As his new book hits the shelves, Christopher Bollen answers Jefferson Hack's version of the Proust Questionnaire

Christopher Bollen is a Manhattan-based writer and Editor at Large of Interview, the legendary pop magazine founded by Andy Warhol in 1969. Originally from Cincinnati, Ohio, Bollen moved to New York to study English and American Literature at the prestigious Columbia University, from which he graduated Summa Cum Laude in 1998. Prior to Interview, Bollen has held the editor seat at V Magazine and VMAN; he's also contributed to some of the most respected publications, including the New York Times, Artforum and AnOther Man. Following the success of his debut novel in 2011, the 39-year-old fiction author presents his new book, Orient. To mark the long-awaited release, here Bollen answers Jefferson Hack's personal version of the famous Proust Questionnaire, discussing life achievements, the greatness of spontaneity and childhood memories, alongside an array of his favourite Interview covers, past and present.

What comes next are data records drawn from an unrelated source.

-- pv_equiv track=rewrite | github.com/IgorKurylo/book-libariry | LibraryService.py | select_max_books
-- ===== SOURCE A (Python) =====
-- import typing
--
-- def select_max_books(mapper_customer_books: typing.Dict):
--     customer_hold_count_books: typing.List = list()
--     max_books = len(mapper_customer_books[list(mapper_customer_books.keys())[0]])
--     # find the max of books
--     for customer in mapper_customer_books:
--         if max_books < len(mapper_customer_books[customer]):
--             max_books = len(mapper_customer_books[customer])
--     # find all customers who hold maximum of books
--     for customer in mapper_customer_books:
--         if max_books == len(mapper_customer_books[customer]):
--             customer_hold_count_books.append(customer)
--
--     return customer_hold_count_books
-- ===== SOURCE B (Python) =====
-- import typing
--
-- def select_max_books(mapper_customer_books: typing.Dict):
--     # single pass: track the running maximum and rebuild the result on a new maximum
--     result: typing.List = []
--     max_books = -1
--     for customer, books in mapper_customer_books.items():
--         n = len(books)
--         if n > max_books:
--             max_books = n
--             result = [customer]
--         elif n == max_books:
--             result.append(customer)
--     return result
-- ===== Notes on version B (the rewrite author's own statement) =====
-- stated objective: simpler
-- what changed: Replaces A's two full passes (one to find the maximum, one to collect the holders) plus repeated dict lookups with a single pass over .items() that tracks the running maximum and rebuilds the result list when a new maximum appears.
-- crash fix: On the empty dict A raises IndexError (it indexes list(keys())[0]); B returns []. — e.g. on select_max_books([]): A raises IndexError, B returns []
import Mathlib
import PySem

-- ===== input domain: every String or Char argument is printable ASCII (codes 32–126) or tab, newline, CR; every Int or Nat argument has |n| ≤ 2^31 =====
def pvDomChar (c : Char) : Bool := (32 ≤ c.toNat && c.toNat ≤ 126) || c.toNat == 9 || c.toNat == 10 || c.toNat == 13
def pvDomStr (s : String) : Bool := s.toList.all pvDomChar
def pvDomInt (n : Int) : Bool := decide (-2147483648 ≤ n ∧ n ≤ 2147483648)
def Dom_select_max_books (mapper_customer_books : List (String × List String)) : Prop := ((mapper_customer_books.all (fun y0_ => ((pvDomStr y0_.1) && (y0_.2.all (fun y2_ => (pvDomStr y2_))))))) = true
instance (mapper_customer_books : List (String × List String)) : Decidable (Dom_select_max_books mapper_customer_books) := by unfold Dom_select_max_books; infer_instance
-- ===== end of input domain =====

-- B replaces A's two passes over the dict (find max, then collect) by one pass that
-- tracks the running maximum and rebuilds the result when a new maximum appears (objective: simpler).

-- ===== PORT A =====
-- first-match association-list lookup = Python dict lookup (keys unique under Pre_);
-- the [] default is never reached since looked-up keys come from the dict itself
def pyDictLookup (m : List (String × List String)) (k : String) : List String :=
  ((m.find? (fun p => p.1 == k)).map Prod.snd).getD []

def select_max_books (mapper_customer_books : List (String × List String)) : List String :=
  match PySem.List.pyGet? (mapper_customer_books.map Prod.fst) 0 with
  | none => []  -- Python raises IndexError here (empty dict); excluded by Pre_
  | some k0 =>
    let max0 : Int := (pyDictLookup mapper_customer_books k0).length
    let maxB : Int := (mapper_customer_books.map Prod.fst).foldl
      (fun mx c => if mx < ((pyDictLookup mapper_customer_books c).length : Int)
                   then ((pyDictLookup mapper_customer_books c).length : Int) else mx) max0
    (mapper_customer_books.map Prod.fst).foldl
      (fun acc c => if maxB == ((pyDictLookup mapper_customer_books c).length : Int)
                    then acc ++ [c] else acc) []

-- ===== PORT B =====
def select_max_books_alt (mapper_customer_books : List (String × List String)) : List String :=
  (mapper_customer_books.foldl
    (fun (st : Int × List String) p =>
      let n : Int := p.2.length
      if st.1 < n then (n, [p.1])
      else if n == st.1 then (st.1, st.2 ++ [p.1])
      else st) ((-1 : Int), ([] : List String))).2

-- ===== PRECONDITION & SPEC =====
-- Pre_ excludes the empty mapping, on which A raises IndexError, and association lists with
-- duplicate keys, which do not represent a Python dict (dict keys are unique).
def Pre_select_max_books (mapper_customer_books : List (String × List String)) : Prop :=
  mapper_customer_books ≠ [] ∧ (mapper_customer_books.map Prod.fst).Nodup
instance (mapper_customer_books : List (String × List String)) : Decidable (Pre_select_max_books mapper_customer_books) := by unfold Pre_select_max_books; infer_instance

def pvWitness_select_max_books : (List (String × List String)) := [("a", ["x"]), ("b", ["y"])]

-- On the empty dict A raises IndexError (it indexes list(keys())[0]); B returns [].
def Raises_select_max_books (mapper_customer_books : List (String × List String)) : Prop :=
  mapper_customer_books = []
instance (mapper_customer_books : List (String × List String)) : Decidable (Raises_select_max_books mapper_customer_books) := by unfold Raises_select_max_books; infer_instance
def pvRaiseWitness_select_max_books : (List (String × List String)) := []
def pvRaiseWitnessOut_select_max_books : List String := []

def Spec_select_max_books (mapper_customer_books : List (String × List String)) (out : List String) : Prop := out = select_max_books_alt mapper_customer_books
instance (mapper_customer_books : List (String × List String)) (out : List String) : Decidable (Spec_select_max_books mapper_customer_books out) := by unfold Spec_select_max_books; infer_instance

-- ===== CLAIM (what is proved, stated in full; the proofs are below) =====
def Claim_equal_select_max_books : Prop := ∀ (mapper_customer_books : List (String × List String)), Dom_select_max_books mapper_customer_books → Pre_select_max_books mapper_customer_books → Spec_select_max_books mapper_customer_books (select_max_books mapper_customer_books)

def Claim_raises_select_max_books : Prop := (∀ (mapper_customer_books : List (String × List String)), Dom_select_max_books mapper_customer_books → Raises_select_max_books mapper_customer_books → ¬ Pre_select_max_books mapper_customer_books) ∧ (Dom_select_max_books (pvRaiseWitness_select_max_books) ∧ Raises_select_max_books (pvRaiseWitness_select_max_books) ∧ select_max_books_alt (pvRaiseWitness_select_max_books) = pvRaiseWitnessOut_select_max_books)

-- ===== LEMMAS AND PROOFS =====

-- maximum of the book-list lengths, -1 for the empty list
def pvMaxlen (m : List (String × List String)) : Int :=
  m.foldl (fun a p => max a (p.2.length : Int)) (-1)

lemma pvFoldlMax_init (l : List (String × List String)) (i j : Int) :
    l.foldl (fun a p => max a (p.2.length : Int)) (max i j)
      = max i (l.foldl (fun a p => max a (p.2.length : Int)) j) := by
  induction l generalizing j with
  | nil => simp
  | cons p t ih =>
      simp only [List.foldl_cons, max_assoc]
      exact ih _

lemma pvMaxlen_cons (p : String × List String) (t : List (String × List String)) :
    pvMaxlen (p :: t) = max (p.2.length : Int) (pvMaxlen t) := by
  unfold pvMaxlen
  simp only [List.foldl_cons]
  have h : max (-1 : Int) (p.2.length : Int) = max (p.2.length : Int) (-1) := max_comm _ _
  rw [h, pvFoldlMax_init]

lemma pvMaxlen_ge (m : List (String × List String)) : -1 ≤ pvMaxlen m := by
  induction m with
  | nil => simp [pvMaxlen]
  | cons p t ih => rw [pvMaxlen_cons]; omega

lemma pvMaxlen_mem_le (m : List (String × List String)) (p : String × List String)
    (h : p ∈ m) : (p.2.length : Int) ≤ pvMaxlen m := by
  induction m with
  | nil => cases h
  | cons q t ih =>
      rw [pvMaxlen_cons]
      rcases List.mem_cons.mp h with h | h
      · subst h; omega
      · have := ih h; omega

-- B's single-pass fold, characterised
lemma pvFoldB (l : List (String × List String)) (mx : Int) (acc : List String)
    (hmx : -1 ≤ mx) :
    l.foldl (fun (st : Int × List String) p =>
        let n : Int := p.2.length
        if st.1 < n then (n, [p.1])
        else if n == st.1 then (st.1, st.2 ++ [p.1])
        else st) (mx, acc)
      = (max mx (pvMaxlen l),
         (if pvMaxlen l ≤ mx then acc else [])
           ++ (l.filter (fun p => (p.2.length : Int) == max mx (pvMaxlen l))).map Prod.fst) := by
  induction l generalizing mx acc with
  | nil =>
      simp [pvMaxlen]
      omega
  | cons p t ih =>
      have hmt := pvMaxlen_ge t
      simp only [List.foldl_cons, pvMaxlen_cons, List.filter_cons]
      by_cases h1 : mx < (p.2.length : Int)
      · rw [if_pos h1, ih _ _ (by omega)]
        have hmax : max mx (max (p.2.length : Int) (pvMaxlen t)) = max (p.2.length : Int) (pvMaxlen t) := by omega
        rw [hmax]
        have hneg : ¬ max (p.2.length : Int) (pvMaxlen t) ≤ mx := by omega
        rw [if_neg hneg]
        by_cases h2 : pvMaxlen t ≤ (p.2.length : Int)
        · have : ((p.2.length : Int) == max (p.2.length : Int) (pvMaxlen t)) = true := by
            simp; omega
          rw [if_pos h2, this]
          simp [show max (p.2.length : Int) (pvMaxlen t) = (p.2.length : Int) by omega]
        · have : ((p.2.length : Int) == max (p.2.length : Int) (pvMaxlen t)) = false := by
            simp; omega
          rw [if_neg h2, this]
          simp [show max (p.2.length : Int) (pvMaxlen t) = pvMaxlen t by omega]
      · rw [if_neg h1]
        by_cases h2 : ((p.2.length : Int) == mx)
        · have hpe : (p.2.length : Int) = mx := by simpa using h2
          rw [if_pos h2, ih _ _ hmx]
          have hm1 : max mx (max (p.2.length : Int) (pvMaxlen t)) = max mx (pvMaxlen t) := by omega
          rw [hm1]
          by_cases h3 : pvMaxlen t ≤ mx
          · have : ((p.2.length : Int) == max mx (pvMaxlen t)) = true := by simp; omega
            rw [this]
            simp only [if_pos h3, if_pos (show max (p.2.length : Int) (pvMaxlen t) ≤ mx by omega)]
            simp
          · have : ((p.2.length : Int) == max mx (pvMaxlen t)) = false := by simp; omega
            rw [this]
            simp only [if_neg h3, if_neg (show ¬ max (p.2.length : Int) (pvMaxlen t) ≤ mx by omega)]
            simp
        · have hpl : (p.2.length : Int) < mx := by
            simp only [beq_iff_eq] at h2; omega
          rw [if_neg h2, ih _ _ hmx]
          have hm1 : max mx (max (p.2.length : Int) (pvMaxlen t)) = max mx (pvMaxlen t) := by omega
          rw [hm1]
          have : ((p.2.length : Int) == max mx (pvMaxlen t)) = false := by simp; omega
          rw [this]
          have hiff : max (p.2.length : Int) (pvMaxlen t) ≤ mx ↔ pvMaxlen t ≤ mx := by omega
          by_cases h3 : pvMaxlen t ≤ mx
          · simp only [if_pos h3, if_pos (hiff.mpr h3)]
            simp
          · simp only [if_neg h3, if_neg (fun h => h3 (hiff.mp h))]
            simp

lemma pvAltEq (m : List (String × List String)) :
    select_max_books_alt m
      = (m.filter (fun p => (p.2.length : Int) == pvMaxlen m)).map Prod.fst := by
  unfold select_max_books_alt
  rw [pvFoldB m (-1) [] le_rfl]
  have hge := pvMaxlen_ge m
  have : max (-1 : Int) (pvMaxlen m) = pvMaxlen m := by omega
  rw [this]
  split_ifs <;> simp

-- first-match lookup of a key of m returns its own value, when keys are unique
lemma pvLookup_self (m : List (String × List String)) (hnd : (m.map Prod.fst).Nodup)
    (p : String × List String) (hp : p ∈ m) : pyDictLookup m p.1 = p.2 := by
  induction m with
  | nil => cases hp
  | cons q t ih =>
      simp only [List.map_cons, List.nodup_cons] at hnd
      rcases List.mem_cons.mp hp with h | h
      · subst h
        simp [pyDictLookup, List.find?]
      · have hne : q.1 ≠ p.1 := by
          intro he
          exact hnd.1 (he ▸ (List.mem_map.mpr ⟨p, h, rfl⟩))
        have := ih hnd.2 h
        simp only [pyDictLookup, List.find?] at this ⊢
        rw [show (q.1 == p.1) = false by simpa using hne]
        exact this

lemma pvFoldMax_keys (m l : List (String × List String)) (i : Int)
    (hl : ∀ q ∈ l, pyDictLookup m q.1 = q.2) :
    (l.map Prod.fst).foldl
      (fun mx c => if mx < ((pyDictLookup m c).length : Int)
                   then ((pyDictLookup m c).length : Int) else mx) i
      = l.foldl (fun a p => max a (p.2.length : Int)) i := by
  induction l generalizing i with
  | nil => rfl
  | cons q t ih =>
      simp only [List.map_cons, List.foldl_cons]
      rw [hl q (List.mem_cons_self ..)]
      have hstep : (if i < ((q.2.length : Int)) then ((q.2.length : Int)) else i)
          = max i (q.2.length : Int) := by omega
      rw [hstep]
      exact ih _ (fun r hr => hl r (List.mem_cons_of_mem _ hr))

lemma pvFoldFilter_keys (m l : List (String × List String)) (M : Int) (acc : List String)
    (hl : ∀ q ∈ l, pyDictLookup m q.1 = q.2) :
    (l.map Prod.fst).foldl
      (fun acc c => if M == ((pyDictLookup m c).length : Int) then acc ++ [c] else acc) acc
      = acc ++ (l.filter (fun p => (p.2.length : Int) == M)).map Prod.fst := by
  induction l generalizing acc with
  | nil => simp
  | cons q t ih =>
      simp only [List.map_cons, List.foldl_cons, List.filter_cons]
      rw [hl q (List.mem_cons_self ..)]
      have hl' := fun r hr => hl r (List.mem_cons_of_mem _ hr)
      by_cases h : (q.2.length : Int) = M
      · rw [show (M == ((q.2.length : Int))) = true by simp [h],
            show (((q.2.length : Int)) == M) = true by simp [h]]
        rw [if_pos rfl, ih _ hl']
        simp
      · rw [show (M == ((q.2.length : Int))) = false by simp; omega,
            show (((q.2.length : Int)) == M) = false by simp [h]]
        exact ih _ hl'

-- ===== VERDICT (by name: the statement is the Claim_ definition above) =====
theorem select_max_books_spec : Claim_equal_select_max_books := by
  intro m _ hpre
  obtain ⟨hne, hnd⟩ := hpre
  unfold Spec_select_max_books
  obtain ⟨p0, t, rfl⟩ : ∃ p0 t, m = p0 :: t := by
    cases m with
    | nil => exact absurd rfl hne
    | cons a b => exact ⟨a, b, rfl⟩
  have hlk : ∀ q ∈ p0 :: t, pyDictLookup (p0 :: t) q.1 = q.2 :=
    fun q hq => pvLookup_self _ hnd q hq
  unfold select_max_books
  rw [show PySem.List.pyGet? ((p0 :: t).map Prod.fst) 0 = some p0.1 by
        simp [PySem.List.pyGet?, PySem.List.pyIdx?]]
  simp only
  rw [hlk p0 (List.mem_cons_self ..)]
  rw [pvFoldMax_keys _ _ _ hlk]
  have hmaxB : (p0 :: t).foldl (fun a p => max a (p.2.length : Int)) (p0.2.length : Int)
      = pvMaxlen (p0 :: t) := by
    have h0 : ((p0.2.length : Int)) = max ((p0.2.length : Int)) (-1) := by omega
    rw [h0, pvFoldlMax_init]
    exact max_eq_right (pvMaxlen_mem_le (p0 :: t) p0 (List.mem_cons_self ..))
  rw [hmaxB, pvFoldFilter_keys _ _ _ _ hlk, pvAltEq]
  simp

@[simp] theorem select_max_books_raises : Claim_raises_select_max_books := by
  unfold Claim_raises_select_max_books
  constructor
  · intro m _ hr hpre
    exact hpre.1 hr
  · exact ⟨by decide, rfl, by decide⟩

What are you thinking of right now?
Greece. I’m trying to figure out my next novel set on an island in Greece, and as I tend to do in the early stages of writing, my mind races and u-turns and nearly topples over cliff edges in the attempt to assemble a workable story. It’s really a full-time obsession—and sadly, even though it’s set in Greece, not much of a mental vacation.

What makes you laugh?
I laugh too much. I’ve actually been told this as if it were some sort of character flaw. But so much makes me laugh: strange looks from people passing by, awkward incidents related by friends in the course of their day, dogs pooping on the sidewalk, Graham Greene novels, Fran Lebowitz, texts from my friend Tom.

What makes you cry?
I don’t do this activity as often. On average, I cry maybe once every six months. A few weeks ago I cried while reading a memoir and I couldn’t remember the last time a book brought me to tears. In the past few years, I tend to cry if I think about my father, who died in November 2012.

What do you consider to be the greatest invention?
I’m going to say the coffee maker. I still can’t figure out how it boils and filters hot coffee so quickly. It’s the veritable printing press around my apartment in the mornings.

Do you have a mentor or inspirational figure that has guided or influenced you?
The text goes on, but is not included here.